→ **THE TASK**
Copy exactly the lines of the material below, starting with the first and including the line that holds "max_ind = max(url.rfind(sep), max_ind)".
★ ★ ★ ★ ★
-- pv_equiv track=rewrite | github.com/RemDec/topic_dler | serveur_distant/utils.py | reduce_name
-- ===== SOURCE A (Python) =====
-- def reduce_name(url, sep_list=['/', '-'], ext=None):
--     max_ind = -1
--     for sep in sep_list:
--         max_ind = max(url.rfind(sep), max_ind)
--     name = url[max_ind+1:]
--     if ext is not None and not '.' in name:
--         if ',' in ext:
--             ext = ext[:ext.index(',')]
--         if not(name.endswith('.'+ext)):
--             name += '.'+ext
--     while len(name) > 75:
--         name = name[30:]
--     return name
-- ===== SOURCE B (Python) =====
-- def reduce_name(url, sep_list=['/', '-'], ext=None):
--     # cut after the rightmost occurrence of any separator, in one expression
--     start = 1 + max((url.rfind(sep) for sep in sep_list), default=-1)
--     name = url[start:]
--     if ext is not None and '.' not in name:
--         # a dot-free name can never already end with '.'+ext, so append unconditionally
--         i = ext.find(',')
--         name = name + '.' + (ext if i == -1 else ext[:i])
--     n = len(name)
--     if n > 75:
--         # closed form for "while len > 75: drop 30": drop ceil((n-75)/30) * 30 chars in one slice
--         name = name[30 * ((n - 46) // 30):]
--     return name
-- ===== Notes on version B (the rewrite author's own statement) =====
-- stated objective: simpler
-- what changed: The `while len(name) > 75: name = name[30:]` loop is replaced by a single closed-form slice name[30*((len(name)-46)//30):], the cut point is computed as one max-with-default over the rfind values instead of a running-max loop, and the dead endswith test is dropped (a dot-free name can never already end with '.'+ext), appending the extension unconditionally.
import Mathlib
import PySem

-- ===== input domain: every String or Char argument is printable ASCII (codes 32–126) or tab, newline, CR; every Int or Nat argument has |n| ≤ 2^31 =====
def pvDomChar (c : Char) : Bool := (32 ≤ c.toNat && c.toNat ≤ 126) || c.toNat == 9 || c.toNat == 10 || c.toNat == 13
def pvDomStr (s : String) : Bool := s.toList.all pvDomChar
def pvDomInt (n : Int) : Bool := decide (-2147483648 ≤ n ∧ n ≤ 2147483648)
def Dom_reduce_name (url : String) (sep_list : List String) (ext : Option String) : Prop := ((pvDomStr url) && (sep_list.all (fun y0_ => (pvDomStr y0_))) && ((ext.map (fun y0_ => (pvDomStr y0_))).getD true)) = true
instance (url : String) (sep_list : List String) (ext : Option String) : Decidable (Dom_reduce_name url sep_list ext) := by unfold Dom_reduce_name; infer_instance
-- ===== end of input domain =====

-- B replaces the `while len > 75: name = name[30:]` loop with one closed-form slice,
-- appends the extension unconditionally (a dot-free name never already ends with '.'+ext), and
-- computes the cut point as a single max over the rfind values; return values are identical.

-- ===== PORT A =====
-- A's `while len(name) > 75: name = name[30:]` loop, step for step (name[30:] on a
-- string of length > 75 is `drop 30`).
def trimA (name : List Char) : List Char :=
  if name.length > 75 then trimA (name.drop 30) else name
termination_by name.length
decreasing_by simp; omega

def reduce_name (url : String) (sep_list : List String) (ext : Option String) : String :=
  let u := url.toList
  let max_ind : Int := sep_list.foldl (fun m sep => max (PySem.Chars.rfind u sep.toList) m) (-1)
  let name := PySem.Chars.slice u (some (max_ind + 1)) none
  let name : List Char :=
    match ext with
    | none => name
    | some e0 =>
      if PySem.Chars.isIn ['.'] name then name
      else
        let e := e0.toList
        -- ext.index(',') equals Chars.find here: the branch guarantees ',' occurs in e
        let e := if PySem.Chars.isIn [','] e then
                   PySem.Chars.slice e none (some (PySem.Chars.find e [','])) else e
        if PySem.Chars.endswith name ('.' :: e) then name else name ++ '.' :: e
  String.ofList (trimA name)

-- ===== PORT B =====
def reduce_name_alt (url : String) (sep_list : List String) (ext : Option String) : String :=
  let u := url.toList
  let start : Int :=
    1 + PySem.List.maxD (sep_list.map (fun sep => PySem.Chars.rfind u sep.toList)) (fun x => x) (-1)
  let name := PySem.Chars.slice u (some start) none
  let name : List Char :=
    match ext with
    | none => name
    | some e0 =>
      if PySem.Chars.isIn ['.'] name then name
      else
        let e := e0.toList
        let i := PySem.Chars.find e [',']
        name ++ '.' :: (if i = -1 then e else PySem.Chars.slice e none (some i))
  -- the arithmetic is on Nat: n > 75, so n - 46 and the Python `//` agree with Nat `-` and `/`
  let n := name.length
  String.ofList (if n > 75 then name.drop (30 * ((n - 46) / 30)) else name)

-- ===== PRECONDITION & SPEC =====
def Spec_reduce_name (url : String) (sep_list : List String) (ext : Option String) (out : String) : Prop := out = reduce_name_alt url sep_list ext
instance (url : String) (sep_list : List String) (ext : Option String) (out : String) : Decidable (Spec_reduce_name url sep_list ext out) := by unfold Spec_reduce_name; infer_instance

-- ===== CLAIM (what is proved, stated in full; the proofs are below) =====
def Claim_equal_reduce_name : Prop := ∀ (url : String) (sep_list : List String) (ext : Option String), Dom_reduce_name url sep_list ext → Spec_reduce_name url sep_list ext (reduce_name url sep_list ext)

-- ===== LEMMAS AND PROOFS =====

-- rfind never returns less than -1
theorem rfind_go_ge (s sub : List Char) (k : Nat) : -1 ≤ PySem.Chars.rfind.go s sub k := by
  induction k with
  | zero => rw [PySem.Chars.rfind.go]; split <;> omega
  | succ j ih => rw [PySem.Chars.rfind.go]; split; · omega
                 · exact ih

theorem rfind_ge (s sub : List Char) : -1 ≤ PySem.Chars.rfind s sub :=
  rfind_go_ge s sub s.length

-- swapping the operands of max inside a running-max fold
theorem foldl_swap (F : String → Int) (l : List String) (a : Int) :
    l.foldl (fun m sep => max (F sep) m) a = l.foldl (fun m sep => max m (F sep)) a := by
  induction l generalizing a with
  | nil => rfl
  | cons x xs ih => simp only [List.foldl_cons, max_comm (F x) a, ih]

theorem foldl_max_pull (l : List Int) (a b : Int) :
    l.foldl max (max a b) = max a (l.foldl max b) := by
  induction l generalizing b with
  | nil => rfl
  | cons x xs ih => simp only [List.foldl_cons, max_assoc, ih]

-- A's running-max loop (+1) equals B's 1 + max-with-default over the mapped list
theorem maxfold_eq (u : List Char) (l : List String) :
    l.foldl (fun m sep => max (PySem.Chars.rfind u sep.toList) m) (-1) + 1 =
      1 + PySem.List.maxD (l.map (fun sep => PySem.Chars.rfind u sep.toList)) (fun x => x) (-1) := by
  cases l with
  | nil => simp [PySem.List.maxD, PySem.List.max?]
  | cons s t =>
    have hx : -1 ≤ PySem.Chars.rfind u s.toList := rfind_ge _ _
    simp only [List.foldl_cons, foldl_swap, PySem.List.maxD, List.map_cons,
      PySem.List.max?_id_cons, Option.getD_some]
    have hmap : ∀ (l : List String) (a : Int),
        l.foldl (fun m sep => max m (PySem.Chars.rfind u sep.toList)) a =
          (l.map (fun sep => PySem.Chars.rfind u sep.toList)).foldl max a :=
      fun l a => (List.foldl_map (l := l) (init := a)).symm
    rw [hmap, max_comm (PySem.Chars.rfind u s.toList) (-1), foldl_max_pull]
    have hle := (PySem.List.le_foldl_max (t.map fun sep => PySem.Chars.rfind u sep.toList)
      (PySem.Chars.rfind u s.toList)).1
    rw [max_eq_right (le_trans hx hle)]
    omega

-- a dot-free name cannot end with '.' :: e
theorem endswith_dot_false (name e : List Char) (h : PySem.Chars.isIn ['.'] name = false) :
    PySem.Chars.endswith name ('.' :: e) = false := by
  by_contra hne
  have hb : PySem.Chars.endswith name ('.' :: e) = true := by
    cases hx : PySem.Chars.endswith name ('.' :: e) <;> simp_all
  have hsuf : ('.' :: e) <:+ name := (PySem.Chars.endswith_iff _ _).mp hb
  have hmem : '.' ∈ name := hsuf.sublist.mem (by simp)
  obtain ⟨l₁, l₂, rfl⟩ := List.mem_iff_append.mp hmem
  have : PySem.Chars.isIn ['.'] (l₁ ++ '.' :: l₂) = true :=
    (PySem.Chars.isIn_iff_infix _ _).mpr ⟨l₁, l₂, by simp⟩
  simp_all

-- A's guarded truncation of ext equals B's find-based one
theorem ext_trunc_eq (e : List Char) :
    (if PySem.Chars.isIn [','] e then
        PySem.Chars.slice e none (some (PySem.Chars.find e [','])) else e) =
      (if PySem.Chars.find e [','] = -1 then e
       else PySem.Chars.slice e none (some (PySem.Chars.find e [','])) ) := by
  by_cases h : PySem.Chars.isIn [','] e = true
  · have : ¬ PySem.Chars.find e [','] = -1 := by
      rw [PySem.Chars.find_eq_neg_one_iff]
      exact fun hn => hn ((PySem.Chars.isIn_iff_infix _ _).mp h)
    simp [h, this]
  · have : PySem.Chars.find e [','] = -1 := by
      rw [PySem.Chars.find_eq_neg_one_iff]
      exact fun hi => h ((PySem.Chars.isIn_iff_infix _ _).mpr hi)
    simp [h, this]

-- the while-loop equals the closed-form single drop
theorem trimA_closed (name : List Char) :
    trimA name = if name.length > 75 then name.drop (30 * ((name.length - 46) / 30)) else name := by
  induction name using trimA.induct with
  | case1 name h ih =>
    rw [trimA, if_pos h, ih]
    by_cases h2 : (name.drop 30).length > 75
    · rw [if_pos h2, if_pos h, List.drop_drop]
      congr 1
      simp only [List.length_drop]
      omega
    · rw [if_neg h2, if_pos h]
      simp only [List.length_drop] at h2
      have : 30 * ((name.length - 46) / 30) = 30 := by omega
      rw [this]
  | case2 name h =>
    rw [trimA, if_neg h, if_neg h]

-- ===== VERDICT (by name: the statement is the Claim_ definition above) =====
theorem reduce_name_spec : Claim_equal_reduce_name := by
  intro url sep_list ext _
  unfold Spec_reduce_name
  simp only [reduce_name, reduce_name_alt, maxfold_eq, trimA_closed]
  cases ext with
  | none => rfl
  | some e0 =>
    set nm : List Char := PySem.Chars.slice url.toList
      (some (1 + PySem.List.maxD (sep_list.map fun sep => PySem.Chars.rfind url.toList sep.toList)
        (fun x => x) (-1))) none with hnm
    by_cases hd : PySem.Chars.isIn ['.'] nm = true
    · simp [hd]
    · simp only [Bool.not_eq_true] at hd
      simp only [hd, Bool.false_eq_true, if_false]
      rw [ext_trunc_eq, endswith_dot_false nm _ hd]
      simp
★ ★ ★ ★ ★
→ **OUTPUT**
-- pv_equiv track=rewrite | github.com/RemDec/topic_dler | serveur_distant/utils.py | reduce_name
-- ===== SOURCE A (Python) =====
-- def reduce_name(url, sep_list=['/', '-'], ext=None):
--     max_ind = -1
--     for sep in sep_list:
--         max_ind = max(url.rfind(sep), max_ind)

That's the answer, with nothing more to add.